Atatürk ve Redif Müzesi Osmanlı İmparatorluğu döneminde redif subaylarının (ihtiyat-yedek subayların) kullanması amacıyla, ikinci ampir üslubunda yarı kagir kışla tipinde inşa edilmiş olan Redif Dairesi'nin girişinin üzerinde sütunları dışarıya taşırılmış bir balkon dikkat çeker. Balkonun üst kısmındaki Osmanlı Tuğrası ve arma binanın en önemli unsurlarındandır. Girişten sonra dikdörtgen planlı yapı boyunca uzanan koridorlar ve bunların çevresindeki çok sayıda oda binanın kışla amaçlı inşa edilmiş olmasının getirdiği önemli bir özelliğidir. Cephe boyunca yapının bütününde altlı-üstlü dikdörtgen pencereler sıralanmıştır. Redif Dairesi'nin iç mekân tavanları 19. yüzyıl süsleme motifleri bezenmiştir. Askeri bir yapı olarak inşa edilmesine rağmen, dönemin Türk insanının ruh zenginliği ve sanata verdiği büyük önem bu süslemelerde dikkat çeker. Redif Binası, 1999 Depremi’ne kadar 15. Kolordu Komutanlığı’nca Askeri Mahkeme binası olarak kullanılmıştır. 2011 yılında Kocaeli İl Özel İdaresi’nce restore ettirilerek Atatürk ve Redif Müzesi adıyla hizmete açılmıştır. Müze Pazartesi günleri hariç 10.00-17.00 saatleri arasında ziyarete açıktır.

Gayret Gemi Müzesi

İkinci Dünya Savaşı'nın sonunda 10 Mayıs 1946 tarihinde ABD tarafından yapılan ve USA Everson adı verilen gemi, Kore ve Vietnam savaşlarına katıldıktan sonra, 11 Temmuz 1973 tarihinde Türkiye tarafından satın alınarak Panama, Portoriko, Azor Adaları ve İspanya limanlarına uğrayarak Türk Donanma Komutanlığı'na katılmış ve TCG Gayret ismini almıştır. 1975-1995 yılları arasında birçok tatbikata katılan TCG Gayret Gemisi, 5 Mayıs 1995 tarihinde hizmet dışına çıkarılmış ve Poyraz Limanı'nda muhafazaya alınmıştır.

Gayret Gemisi, 1995 yılında hizmetten ayrıldıktan 1 yıl sonra 'Müze-gemi projesi' için tekrar göreve alınmıştır. Valilik, Büyükşehir Belediyesi ve Donanma Komutanlığı'nın çalışmalarıyla tam teşekküllü bir müze olarak dekore edilen Gayret Savaş Gemisi, 20 Ağustos 1997'de TCG Gayret Müzesi olarak hizmete başlamıştır. Gayret Savaş Gemisi yeni görevi ile özellikle gençlere denizciliği sevdirmektedir. 1997 yılında Gölcük Donanma Komutanlığı, Kocaeli Valiliği ve Büyükşehir Belediye Başkanlığı tarafından sanat galerisi ve müze haline getirilen gemi, yenileme (restorasyon) çalışmalarından sonra 13 Ağustos 1997 tarihinde İzmit Garı önüne getirilmiştir. İzmit'in gururu olan Gayret Savaş Gemisi içerisinde, denizcilikle ilgili müze ve gösterim merkezlerinin yanı sıra, açık ve kapalı kafeteryalar da bulunmaktadır. Türk Donanması'na yaklaşık 22 yıl şerefle hizmet etmiş bulunan Gayret Muhribi, müze gemi olarak İzmit Yelken Kulübü yanında sergilenmektedir. 
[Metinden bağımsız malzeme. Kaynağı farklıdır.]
-- pv_equiv track=rewrite | github.com/PCantarutti/CS50 | CS50x - 2024/simplemode.py | SimpleMode
-- ===== SOURCE A (Python) =====
-- def SimpleMode(arr):
--   Aset = set(arr)
--   modeC = 1
--   modeN = arr[0]  # Inicializar o modo com o primeiro elemento da lista
--   modeIndex = 0
--
--   for i in Aset:
--     count = arr.count(i)
--     index = arr.index(i)
--
--     if count > modeC:
--       modeC = count
--       modeN = i
--       modeIndex = index
--     elif count == modeC and index < modeIndex:
--       # Se a frequência é a mesma e o índice é menor, atualiza o modo
--       modeN = i
--       modeIndex = index
--
--   return modeN if modeC != 1 else -1
-- ===== SOURCE B (Python) =====
-- def SimpleMode(arr):
--     counts = {}
--     for x in arr:
--         counts[x] = counts.get(x, 0) + 1
--     value, count = max(counts.items(), key=lambda kv: kv[1])
--     return value if count != 1 else -1
-- ===== Notes on version B (the rewrite author's own statement) =====
-- stated objective: faster
-- what changed: B builds a frequency dict in one pass and selects the first-maximal (key,count) pair with max over the items, replacing A's loop over set(arr) that rescans the whole list with .count and .index for every distinct element.
import Mathlib
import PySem

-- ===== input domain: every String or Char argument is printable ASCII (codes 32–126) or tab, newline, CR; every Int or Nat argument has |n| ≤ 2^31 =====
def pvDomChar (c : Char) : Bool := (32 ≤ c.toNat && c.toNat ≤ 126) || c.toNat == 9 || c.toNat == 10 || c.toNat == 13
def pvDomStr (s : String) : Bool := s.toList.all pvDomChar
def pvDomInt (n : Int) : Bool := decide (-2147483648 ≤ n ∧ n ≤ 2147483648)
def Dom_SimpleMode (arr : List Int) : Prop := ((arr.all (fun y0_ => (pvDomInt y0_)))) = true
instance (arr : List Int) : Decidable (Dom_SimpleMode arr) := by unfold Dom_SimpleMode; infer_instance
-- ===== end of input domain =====

-- B replaces A's per-distinct-element .count/.index rescans by one counting pass over a dict
-- and a single max over its items (objective: faster).

-- ===== PORT A =====
-- loop body of A's 'for i in Aset' (count and index recomputed from arr each iteration, as in A)
def stepA_SimpleMode (arr : List Int) (st : Int × Int × Int) (i : Int) : Int × Int × Int :=
  if ((PySem.List.count arr i : Int)) > st.1 then
    ((PySem.List.count arr i : Int), i, (((PySem.List.index? arr i).getD 0 : Nat) : Int))
  else if (PySem.List.count arr i : Int) = st.1 ∧ (((PySem.List.index? arr i).getD 0 : Nat) : Int) < st.2.2 then
    (st.1, i, (((PySem.List.index? arr i).getD 0 : Nat) : Int))
  else st

def SimpleMode (arr : List Int) : Int :=
  -- arr[0]: IndexError on the empty list, excluded by Pre_ (the getD 0 default is dead code there)
  let st := (PySem.Set.ofList arr).foldl (stepA_SimpleMode arr) (1, (PySem.List.pyGet? arr 0).getD 0, 0)
  if st.1 ≠ 1 then st.2.1 else -1

-- ===== PORT B =====
def SimpleMode_alt (arr : List Int) : Int :=
  -- counts = {}; for x in arr: counts[x] = counts.get(x, 0) + 1
  -- max(counts.items(), key=lambda kv: kv[1]): ValueError on the empty list, excluded by Pre_
  match PySem.List.max?
      (arr.foldl (fun (d : PySem.Dict Int Int) x => d.insert x (d.getD x 0 + 1)) PySem.Dict.empty).items
      (fun kv => kv.2) with
  | some kv => if kv.2 ≠ 1 then kv.1 else -1
  | none => -1

-- ===== PRECONDITION & SPEC =====
-- Pre_ excludes exactly the empty list, on which A raises IndexError (arr[0]) and B raises ValueError (max of empty sequence).
def Pre_SimpleMode (arr : List Int) : Prop := arr ≠ []
instance (arr : List Int) : Decidable (Pre_SimpleMode arr) := by unfold Pre_SimpleMode; infer_instance
def pvWitness_SimpleMode : List Int := [3, 1, 3, 2]

def Spec_SimpleMode (arr : List Int) (out : Int) : Prop := out = SimpleMode_alt arr
instance (arr : List Int) (out : Int) : Decidable (Spec_SimpleMode arr out) := by unfold Spec_SimpleMode; infer_instance

-- ===== CLAIM (what is proved, stated in full; the proofs are below) =====
def Claim_equal_SimpleMode : Prop := ∀ (arr : List Int), Dom_SimpleMode arr → Pre_SimpleMode arr → Spec_SimpleMode arr (SimpleMode arr)

-- ===== LEMMAS AND PROOFS =====

-- first-occurrence index of i in arr, as A's 'arr.index(i)' computes it for i ∈ arr
def idxN_SimpleMode (arr : List Int) (i : Int) : Nat := (PySem.List.index? arr i).getD 0

-- B's selection step, after List.foldl_map peels the (k, count) pairing off the fold
def stepB_SimpleMode (arr : List Int) (p : Int × Int) (i : Int) : Int × Int :=
  if p.2 < (PySem.List.count arr i : Int) then (i, (PySem.List.count arr i : Int)) else p

lemma idxN_cons_self (a : Int) (t : List Int) : idxN_SimpleMode (a :: t) a = 0 := by
  rw [idxN_SimpleMode, PySem.List.index?_cons_self]; rfl

lemma idxN_cons_of_ne {a i : Int} (t : List Int) (h : a ≠ i) (hm : i ∈ t) :
    idxN_SimpleMode (a :: t) i = idxN_SimpleMode t i + 1 := by
  have h' := (PySem.List.index?_isSome_iff t i).2 hm
  rcases Option.isSome_iff_exists.1 h' with ⟨k, hk⟩
  rw [idxN_SimpleMode, idxN_SimpleMode, PySem.List.index?_cons_of_ne t h, hk]; rfl

-- the distinct elements of arr, in set(arr) order, have strictly increasing first indices
lemma ofList_pairwise_idx (arr : List Int) :
    (PySem.Set.ofList arr).Pairwise (fun x y => idxN_SimpleMode arr x < idxN_SimpleMode arr y) := by
  induction arr with
  | nil => simp [PySem.Set.ofList_nil]
  | cons a t ih =>
    rw [PySem.Set.ofList_cons]
    constructor
    · intro y hy
      rcases (PySem.Set.mem_discard _ a y).1 hy with ⟨hyt, hne⟩
      have hmem : y ∈ t := (PySem.Set.mem_ofList t y).1 hyt
      rw [idxN_cons_self, idxN_cons_of_ne t (Ne.symm hne) hmem]
      omega
    · have hsub : ((PySem.Set.ofList t).discard a).Sublist (PySem.Set.ofList t) := by
        rw [PySem.Set.discard]
        exact List.filter_sublist (l := PySem.Set.ofList t)
      have hpw := List.Pairwise.sublist hsub ih
      refine hpw.imp_of_mem ?_
      intro x y hx hy hlt
      rcases (PySem.Set.mem_discard _ a x).1 hx with ⟨hxt, hxa⟩
      rcases (PySem.Set.mem_discard _ a y).1 hy with ⟨hyt, hya⟩
      rw [idxN_cons_of_ne t (Ne.symm hxa) ((PySem.Set.mem_ofList t x).1 hxt),
          idxN_cons_of_ne t (Ne.symm hya) ((PySem.Set.mem_ofList t y).1 hyt)]
      omega

-- A's fold and B's first-max fold agree given strictly increasing indices ahead of the cursor
lemma loop_eq (arr : List Int) : ∀ (ys : List Int) (c n idx : Int),
    ys.Pairwise (fun x y => idxN_SimpleMode arr x < idxN_SimpleMode arr y) →
    (∀ i ∈ ys, idx < (idxN_SimpleMode arr i : Int)) →
    (ys.foldl (stepA_SimpleMode arr) (c, n, idx)).1 = (ys.foldl (stepB_SimpleMode arr) (n, c)).2 ∧
    (ys.foldl (stepA_SimpleMode arr) (c, n, idx)).2.1 = (ys.foldl (stepB_SimpleMode arr) (n, c)).1 := by
  intro ys
  induction ys with
  | nil => intro c n idx _ _; simp
  | cons i tl ih =>
    intro c n idx hpw hidx
    rcases List.pairwise_cons.1 hpw with ⟨hhead, htl⟩
    have hi : idx < (idxN_SimpleMode arr i : Int) := hidx i (List.mem_cons_self)
    by_cases hc : c < (PySem.List.count arr i : Int)
    · have hA : stepA_SimpleMode arr (c, n, idx) i =
          ((PySem.List.count arr i : Int), i, ((idxN_SimpleMode arr i : Nat) : Int)) := by
        rw [stepA_SimpleMode, if_pos (show (PySem.List.count arr i : Int) > c from hc)]
        rfl
      have hB : stepB_SimpleMode arr (n, c) i = (i, (PySem.List.count arr i : Int)) := by
        rw [stepB_SimpleMode, if_pos hc]
      rw [List.foldl_cons, List.foldl_cons, hA, hB]
      exact ih _ _ _ htl (fun j hj => by exact_mod_cast Int.ofNat_lt.2 (hhead j hj))
    · have hA : stepA_SimpleMode arr (c, n, idx) i = (c, n, idx) := by
        rw [stepA_SimpleMode, if_neg (show ¬ ((PySem.List.count arr i : Int) > c) from hc), if_neg]
        intro hand
        have hand2 : (((PySem.List.index? arr i).getD 0 : Nat) : Int) < idx := hand.2
        simp only [idxN_SimpleMode] at hi
        omega
      have hB : stepB_SimpleMode arr (n, c) i = (n, c) := by
        rw [stepB_SimpleMode, if_neg hc]
      rw [List.foldl_cons, List.foldl_cons, hA, hB]
      refine ih _ _ _ htl (fun j hj => ?_)
      have h1 := hhead j hj
      have h2 : (idxN_SimpleMode arr i : Int) < (idxN_SimpleMode arr j : Int) := by exact_mod_cast h1
      omega

-- max? over a nonempty list is the plain first-max fold from its head
lemma max2_cons : ∀ (l : List (Int × Int)) (p : Int × Int),
    PySem.List.max? (p :: l) (fun kv => kv.2) =
      some (l.foldl (fun (m x : Int × Int) => if m.2 < x.2 then x else m) p) := by
  intro l
  induction l with
  | nil => intro p; rfl
  | cons x tl ih =>
    intro p
    have h1 : PySem.List.max? (p :: x :: tl) (fun kv : Int × Int => kv.2)
        = PySem.List.max? ((if p.2 < x.2 then x else p) :: tl) (fun kv => kv.2) := by
      by_cases h : p.2 < x.2 <;> simp [PySem.List.max?, List.foldl_cons, h]
    rw [h1, ih, List.foldl_cons]

theorem SimpleMode_spec_aux (arr : List Int) (hpre : arr ≠ []) :
    SimpleMode arr = SimpleMode_alt arr := by
  rcases arr with _ | ⟨a, t⟩
  · exact absurd rfl hpre
  set arr := a :: t with harr
  -- B side: the dict is Counter(arr); its items are (k, count k) over set(arr)
  have hcounts : (arr.foldl (fun (d : PySem.Dict Int Int) x => d.insert x (d.getD x 0 + 1))
      PySem.Dict.empty).items = (PySem.Set.ofList arr).map (fun k => (k, (List.count k arr : Int))) := by
    rw [PySem.Dict.foldl_insert_getD_add_one_eq_counter, PySem.Dict.items_counter]
  -- set(arr) starts with a
  have hset : PySem.Set.ofList arr = a :: (PySem.Set.ofList t).discard a := PySem.Set.ofList_cons a t
  have hpw := ofList_pairwise_idx arr
  rw [hset] at hpw
  rcases List.pairwise_cons.1 hpw with ⟨hhead, htail⟩
  have hidxa : idxN_SimpleMode arr a = 0 := idxN_cons_self a t
  have hca : (1 : Int) ≤ (PySem.List.count arr a : Int) := by
    have h1 : 1 ≤ List.count a arr := List.one_le_count_iff.2 (by simp [harr])
    exact_mod_cast h1
  -- the first loop iteration (i = a) turns A's initial state into (count a, a, 0)
  have hfirst : stepA_SimpleMode arr (1, a, 0) a = ((PySem.List.count arr a : Int), a, 0) := by
    by_cases h : (1 : Int) < (PySem.List.count arr a : Int)
    · rw [stepA_SimpleMode, if_pos (show (PySem.List.count arr a : Int) > (1 : Int) from h)]
      simp only [idxN_SimpleMode] at hidxa
      rw [hidxa]
      norm_num
    · have hone : (PySem.List.count arr a : Int) = 1 := le_antisymm (by omega) hca
      rw [stepA_SimpleMode, if_neg (show ¬ ((PySem.List.count arr a : Int) > (1 : Int)) from h), if_neg, hone]
      intro hand
      have hand2 : (((PySem.List.index? arr a).getD 0 : Nat) : Int) < ((1 : Int), a, (0 : Int)).2.2 := hand.2
      simp only [idxN_SimpleMode] at hidxa
      rw [hidxa] at hand2
      norm_num at hand2
  have hmain := loop_eq arr ((PySem.Set.ofList t).discard a) (PySem.List.count arr a) a 0 htail
    (fun j hj => by
      have hj' := hhead j hj; rw [hidxa] at hj'; exact_mod_cast Int.ofNat_lt.2 hj')
  have hget : (PySem.List.pyGet? arr 0).getD 0 = a := by
    simp [harr, PySem.List.pyGet?, PySem.List.pyIdx?]
  show (if ((PySem.Set.ofList arr).foldl (stepA_SimpleMode arr)
            (1, (PySem.List.pyGet? arr 0).getD 0, 0)).1 ≠ 1 then _ else -1) = _
  rw [hget, hset, List.foldl_cons, hfirst]
  rw [SimpleMode_alt, hcounts, hset]
  rw [List.map_cons, max2_cons, List.foldl_map]
  rcases hmain with ⟨h1, h2⟩
  rw [h1, h2]
  rfl

-- ===== VERDICT (by name: the statement is the Claim_ definition above) =====
theorem SimpleMode_spec : Claim_equal_SimpleMode := by
  intro arr _ hpre
  exact SimpleMode_spec_aux arr hpre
Gayret'te, savaş harekat merkezi, makine ve kazan daireleri, köprü üstü, radar, devre dışı bırakılmış silah sistemleri, toplar, sualtı silahları da yer almaktadır. Geminin yatakhaneleriyse, sergi salonları olarak kullanılmaktadır. Müze olarak hizmete başladığı günden bu yana iç dekoru ve görünüşüyle ziyaretçilerin ilgi odağı olan müzeyi vatandaşlar, rehber eşliğinde gezmektedirler.

Redif Dairesi, İzmit Mutasarrıfı Hasan Paşa tarafından 1863 yılında Kemalpaşa Mahallesi'nde yaptırılmış bulunan bu askeri bina geçen zaman içinde öneminden hiçbir şey kaybetmemiş, hatta mimari olarak daha büyük bir değer haline gelmiştir.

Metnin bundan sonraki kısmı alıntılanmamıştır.